I’d like to parse out the errors from this file.

To make it easier, let’s first just list all the files checked, regardless of whether they’ve got errors or not:

$ xmlstarlet sel -t -m /checkstyle/file -v @name -n library/build/reports/checkstyle/checkstyle.xml

OK, that gives us a taste for the -m (match element) and -v (print value-of) commands (we’re just printing the name attribute of the <file> element…)

But we’re actually only interested in files containing <error> child elements.
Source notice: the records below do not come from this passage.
-- pv_equiv track=rewrite | github.com/LeDaVR/SEGURIDAD | lab1/main.py | AQUI
-- ===== SOURCE A (Python) =====
-- def AQUI(string):
--     result = ""
--     for i in range(len(string)):
--         if not i % 20:
--             result += "AQUI"
--         result += string[i]
--
--     while len(result)%4:
--         result += "X"
--
--     return result
-- ===== SOURCE B (Python) =====
-- def AQUI(string):
--     result = "".join("AQUI" + string[i:i+20] for i in range(0, len(string), 20))
--     return result + "X" * ((-len(result)) % 4)
-- ===== Notes on version B (the rewrite author's own statement) =====
-- stated objective: faster
-- what changed: B iterates over 20-char strided slices, joining the marker plus each block, instead of testing i%20 and concatenating strings character by character, and computes the pad length in closed form ((-len)%4) instead of a while-loop appending one X at a time.
import Mathlib
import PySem

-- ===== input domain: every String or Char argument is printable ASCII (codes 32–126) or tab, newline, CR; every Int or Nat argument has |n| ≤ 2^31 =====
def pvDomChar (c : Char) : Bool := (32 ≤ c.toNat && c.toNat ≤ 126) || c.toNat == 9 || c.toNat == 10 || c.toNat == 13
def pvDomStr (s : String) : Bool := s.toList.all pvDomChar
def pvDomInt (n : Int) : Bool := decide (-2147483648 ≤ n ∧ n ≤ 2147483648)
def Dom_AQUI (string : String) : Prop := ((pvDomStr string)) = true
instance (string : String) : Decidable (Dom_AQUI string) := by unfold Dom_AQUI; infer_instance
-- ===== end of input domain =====

-- B replaces A's per-character i%20 test and char-by-char concatenation with strided 20-char
-- slices (marker + block per stride step) and the padding while-loop with the closed-form
-- count (-len) % 4; measured faster by a constant factor.

-- ===== PORT A =====
-- the loop 'while len(result)%4: result += "X"'; it runs at most 3 times, the first
-- argument is a fuel bound (4 suffices) that only makes the recursion structural
def pvAPad : Nat → List Char → List Char
  | 0, res => res
  | f + 1, res => if res.length % 4 ≠ 0 then pvAPad f (res ++ ['X']) else res

def AQUI (string : String) : String :=
  let cs := string.toList
  -- for i in range(len(string)): if not i % 20: result += "AQUI"; result += string[i]
  let result := (List.range cs.length).foldl
    (fun res i => (if i % 20 == 0 then res ++ "AQUI".toList else res) ++ [cs.getD i ' ']) []
  String.ofList (pvAPad 4 result)

-- ===== PORT B =====
-- ''.join('AQUI' + string[i:i+20] for i in range(0, len(string), 20))
def pvBResult (cs : List Char) : List Char :=
  (PySem.List.pyRange 0 cs.length 20).foldl
    (fun acc i => acc ++ "AQUI".toList ++ PySem.List.slice cs (some i) (some (i + 20))) []

-- result + 'X' * ((-len(result)) % 4)
def AQUI_alt (string : String) : String :=
  String.ofList (pvBResult string.toList ++
    PySem.List.pyRepeat ['X'] (PySem.Int.mod (-((pvBResult string.toList).length : Int)) 4))

-- ===== PRECONDITION & SPEC =====
def Spec_AQUI (string : String) (out : String) : Prop := out = AQUI_alt string
instance (string : String) (out : String) : Decidable (Spec_AQUI string out) := by unfold Spec_AQUI; infer_instance

-- ===== CLAIM (what is proved, stated in full; the proofs are below) =====
def Claim_equal_AQUI : Prop := ∀ (string : String), Dom_AQUI string → Spec_AQUI string (AQUI string)

-- ===== LEMMAS AND PROOFS =====

-- canonical chunked form both ports are reduced to; the Nat argument is structural fuel
def pvChunksF : Nat → List Char → List Char
  | _, [] => []
  | 0, _ :: _ => []
  | f + 1, c :: t => "AQUI".toList ++ (c :: t).take 20 ++ pvChunksF f ((c :: t).drop 20)

lemma pvChunksF_nil (f : Nat) : pvChunksF f [] = [] := by cases f <;> rfl

lemma pvChunksF_fuel (f : Nat) : ∀ (f' : Nat) (cs : List Char),
    cs.length ≤ f → cs.length ≤ f' → pvChunksF f cs = pvChunksF f' cs := by
  induction f with
  | zero =>
    intro f' cs h _
    have : cs = [] := by cases cs <;> simp_all
    subst this; simp [pvChunksF_nil]
  | succ f ih =>
    intro f' cs h h'
    cases cs with
    | nil => simp [pvChunksF_nil]
    | cons c t =>
      cases f' with
      | zero => simp at h'
      | succ f'' =>
        have hl : (c :: t).length = t.length + 1 := by simp
        rw [hl] at h h'
        show pvChunksF (f + 1) (c :: t) = pvChunksF (f'' + 1) (c :: t)
        rw [pvChunksF, pvChunksF]
        have := ih f'' ((c :: t).drop 20)
          (by simp only [List.length_drop, List.length_cons]; omega)
          (by simp only [List.length_drop, List.length_cons]; omega)
        rw [this]

-- A's loop body
def pvABody (cs : List Char) (res : List Char) (i : Nat) : List Char :=
  (if i % 20 == 0 then res ++ "AQUI".toList else res) ++ [cs.getD i ' ']

-- A's loop over indices i .. i+k-1 none of which is ≡ 0 (mod 20) just copies those characters
lemma pvALoop_run (cs : List Char) (k : Nat) : ∀ (i : Nat) (res : List Char),
    i + k ≤ cs.length → (∀ j, j < k → (i + j) % 20 ≠ 0) →
    (List.range' i k).foldl (pvABody cs) res = res ++ (cs.drop i).take k := by
  induction k with
  | zero => intro i res _ _; simp
  | succ k ih =>
    intro i res hlen hmod
    have hi : i < cs.length := by omega
    rw [List.range'_succ, List.foldl_cons]
    have hb : pvABody cs res i = res ++ [cs[i]] := by
      rw [pvABody, if_neg (by simpa using hmod 0 (by omega)), List.getD_eq_getElem cs ' ' hi]
    rw [hb, ih (i + 1) _ (by omega) (by intro j hj; have := hmod (j + 1) (by omega); omega)]
    rw [List.drop_eq_getElem_cons hi, List.take_succ_cons]
    simp

-- the first index of a chunk adds "AQUI", the next k copy characters
lemma pvALoop_chunk (cs : List Char) (i : Nat) (res : List Char) (k : Nat)
    (hmod : i % 20 = 0) (hk : i + (k + 1) ≤ cs.length) (hsmall : k ≤ 19) :
    (List.range' i (k + 1)).foldl (pvABody cs) res
      = res ++ "AQUI".toList ++ (cs.drop i).take (k + 1) := by
  have hi : i < cs.length := by omega
  rw [List.range'_succ, List.foldl_cons]
  have hb : pvABody cs res i = res ++ "AQUI".toList ++ [cs[i]] := by
    rw [pvABody, if_pos (by simpa using hmod), List.getD_eq_getElem cs ' ' hi]
  rw [hb, pvALoop_run cs k (i + 1) _ (by omega) (by intro j hj; omega)]
  rw [List.drop_eq_getElem_cons hi, List.take_succ_cons]
  simp

lemma pvALoop_chunks (N : Nat) : ∀ (cs : List Char) (i : Nat) (res : List Char),
    cs.length - i ≤ 20 * N → i % 20 = 0 → i ≤ cs.length →
    (List.range' i (cs.length - i)).foldl (pvABody cs) res
      = res ++ pvChunksF (cs.length - i) (cs.drop i) := by
  induction N with
  | zero =>
    intro cs i res hN _ _
    have h0 : cs.length - i = 0 := by omega
    rw [h0]
    have : cs.drop i = [] := List.drop_eq_nil_of_le (by omega)
    simp [this, pvChunksF_nil]
  | succ N ih =>
    intro cs i res hN hmod hle
    by_cases hi : i < cs.length
    · have hchunk : pvChunksF (cs.length - i) (cs.drop i)
          = "AQUI".toList ++ (cs.drop i).take 20
            ++ pvChunksF (cs.length - i - 1) ((cs.drop i).drop 20) := by
        have hf : cs.length - i = (cs.length - i - 1) + 1 := by omega
        rw [List.drop_eq_getElem_cons hi, hf, pvChunksF]
        norm_num
      rw [hchunk]
      by_cases h20 : i + 20 ≤ cs.length
      · -- full chunk of 20
        have happ : List.range' i (cs.length - i)
            = List.range' i 20 ++ List.range' (i + 20) (cs.length - (i + 20)) := by
          have hsplit : cs.length - i = 20 + (cs.length - (i + 20)) := by omega
          rw [hsplit, ← List.range'_append]
        rw [happ, List.foldl_append]
        have h1 := pvALoop_chunk cs i res 19 hmod (by omega) (by omega)
        norm_num at h1
        rw [h1, ih cs (i + 20) _ (by omega) (by omega) (by omega)]
        have hfu : pvChunksF (cs.length - (i + 20)) (cs.drop (i + 20))
            = pvChunksF (cs.length - i - 1) (cs.drop (i + 20)) := by
          apply pvChunksF_fuel <;> (simp; try omega)
        rw [hfu, List.drop_drop]
        simp
      · -- short last chunk
        have hlast := pvALoop_chunk cs i res (cs.length - i - 1) hmod (by omega) (by omega)
        have hlen1 : cs.length - i - 1 + 1 = cs.length - i := by omega
        rw [hlen1] at hlast
        rw [hlast]
        have htk : (cs.drop i).take (cs.length - i) = cs.drop i := by
          apply List.take_of_length_le; simp
        have htk20 : (cs.drop i).take 20 = cs.drop i := by
          apply List.take_of_length_le; simp; omega
        have hdr20 : (cs.drop i).drop 20 = [] := by
          apply List.drop_eq_nil_of_le; simp; omega
        rw [htk, htk20, hdr20, pvChunksF_nil]
        simp
    · have h0 : cs.length - i = 0 := by omega
      rw [h0]
      have : cs.drop i = [] := List.drop_eq_nil_of_le (by omega)
      simp [this, pvChunksF_nil]

-- range(j, n, 20) splits off its first element
lemma pvRange20_cons (a b : Int) (hab : a < b) :
    PySem.List.pyRange a b 20 = a :: PySem.List.pyRange (a + 20) b 20 := by
  rw [PySem.List.pyRange_of_pos a b (by norm_num),
      PySem.List.pyRange_of_pos (a + 20) b (by norm_num), if_pos hab]
  have hn : (if a + 20 < b then ((b - (a + 20) + 20 - 1) / 20).toNat else 0) + 1
      = ((b - a + 20 - 1) / 20).toNat := by
    split_ifs with h <;> omega
  rw [← hn, List.range_succ_eq_map, List.map_cons, List.map_map]
  refine List.cons_eq_cons.mpr ⟨by simp, ?_⟩
  apply List.map_congr_left
  intro k _
  simp only [Function.comp_apply]
  push_cast
  ring

lemma pvRange20_nil (a b : Int) (hab : b ≤ a) : PySem.List.pyRange a b 20 = [] := by
  rw [PySem.List.pyRange_of_pos a b (by norm_num), if_neg (by omega)]
  simp

lemma pvBFold_chunks (N : Nat) : ∀ (cs : List Char) (j : Nat) (acc : List Char),
    cs.length - j ≤ 20 * N →
    (PySem.List.pyRange (j : Int) cs.length 20).foldl
      (fun acc i => acc ++ "AQUI".toList ++ PySem.List.slice cs (some i) (some (i + 20))) acc
    = acc ++ pvChunksF (cs.length - j) (cs.drop j) := by
  induction N with
  | zero =>
    intro cs j acc hN
    have hj : cs.length ≤ j := by omega
    rw [pvRange20_nil _ _ (by exact_mod_cast hj)]
    have h0 : cs.length - j = 0 := by omega
    rw [h0, List.drop_eq_nil_of_le (by omega), pvChunksF_nil]
    simp
  | succ N ih =>
    intro cs j acc hN
    by_cases hj : j < cs.length
    · rw [pvRange20_cons _ _ (by exact_mod_cast hj), List.foldl_cons]
      have hsl : PySem.List.slice cs (some (j : Int)) (some ((j : Int) + 20))
          = (cs.drop j).take 20 := by
        have := PySem.List.slice_natCast_add cs j 20
        simpa using this
      have hcast : ((j : Int) + 20) = ((j + 20 : Nat) : Int) := by push_cast; ring
      rw [hsl, hcast, ih cs (j + 20) _ (by omega)]
      have hchunk : pvChunksF (cs.length - j) (cs.drop j)
          = "AQUI".toList ++ (cs.drop j).take 20
            ++ pvChunksF (cs.length - j - 1) ((cs.drop j).drop 20) := by
        have hf : cs.length - j = (cs.length - j - 1) + 1 := by omega
        rw [List.drop_eq_getElem_cons hj, hf, pvChunksF]
        norm_num
      rw [hchunk]
      have hfu : pvChunksF (cs.length - (j + 20)) (cs.drop (j + 20))
          = pvChunksF (cs.length - j - 1) (cs.drop (j + 20)) := by
        apply pvChunksF_fuel <;> (simp; try omega)
      rw [hfu, List.drop_drop]
      simp
    · rw [pvRange20_nil _ _ (by exact_mod_cast (by omega : cs.length ≤ j))]
      have h0 : cs.length - j = 0 := by omega
      rw [h0, List.drop_eq_nil_of_le (by omega), pvChunksF_nil]
      simp

lemma pvAPad_eq (r : List Char) :
    pvAPad 4 r = r ++ List.replicate ((4 - r.length % 4) % 4) 'X' := by
  have h4 : r.length % 4 = 0 ∨ r.length % 4 = 1 ∨ r.length % 4 = 2 ∨ r.length % 4 = 3 := by
    omega
  rcases h4 with h | h | h | h <;>
    simp [pvAPad, h, List.length_append, Nat.add_mod, List.replicate_succ,
      List.append_assoc]

lemma pvPadLen_eq (n : Nat) :
    (PySem.Int.mod (-(n : Int)) 4) = ((4 - n % 4) % 4 : Nat) := by
  rw [PySem.Int.mod_eq_emod_of_pos (by norm_num : (0:Int) < 4)]
  omega

-- ===== VERDICT (by name: the statement is the Claim_ definition above) =====
theorem AQUI_spec : Claim_equal_AQUI := by
  intro s _
  unfold Spec_AQUI
  simp only [AQUI, AQUI_alt]
  have hA : (List.range s.toList.length).foldl (pvABody s.toList) []
      = pvChunksF s.toList.length s.toList := by
    have h := pvALoop_chunks s.toList.length s.toList 0 [] (by omega) (by norm_num) (by omega)
    simpa [List.range_eq_range'] using h
  have hB : pvBResult s.toList = pvChunksF s.toList.length s.toList := by
    have h := pvBFold_chunks s.toList.length s.toList 0 [] (by omega)
    simpa [pvBResult] using h
  rw [show (fun (res : List Char) (i : Nat) =>
      (if i % 20 == 0 then res ++ "AQUI".toList else res) ++ [s.toList.getD i ' '])
      = pvABody s.toList from rfl]
  rw [hA, hB, pvAPad_eq, pvPadLen_eq, PySem.List.pyRepeat_singleton]
  simp only [Int.toNat_natCast]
Let’s only list files with errors by first matching on /checkstyle/file and then also matching on error:

$ xmlstarlet sel -t -m /checkstyle/file -i error -v @name -n library/build/reports/checkstyle/checkstyle.xml

This just prints out the filenames of the file elements that also had error elements in them.

Now let’s put everything together: we’ll use find to find all the checkstyle.xml files in our project, then we want to use xargs to pipe the contents of all those checkstyle.xml files to xmlstarlet and then query for the errors:

find . -path '*/build/reports/checkstyle/checkstyle.xml' | xargs xmlstarlet sel -t -m /checkstyle/file -i error -v @name -m error -n -v @line -o ': ' -v @message -n -n

I hope this helps you to see the possibilities of being able to query XML from scripts (CI etc). If so, let me know how. If not, let me know how I can improve this page. :-)

Remember, also check out jq for querying JSON files in a similar way.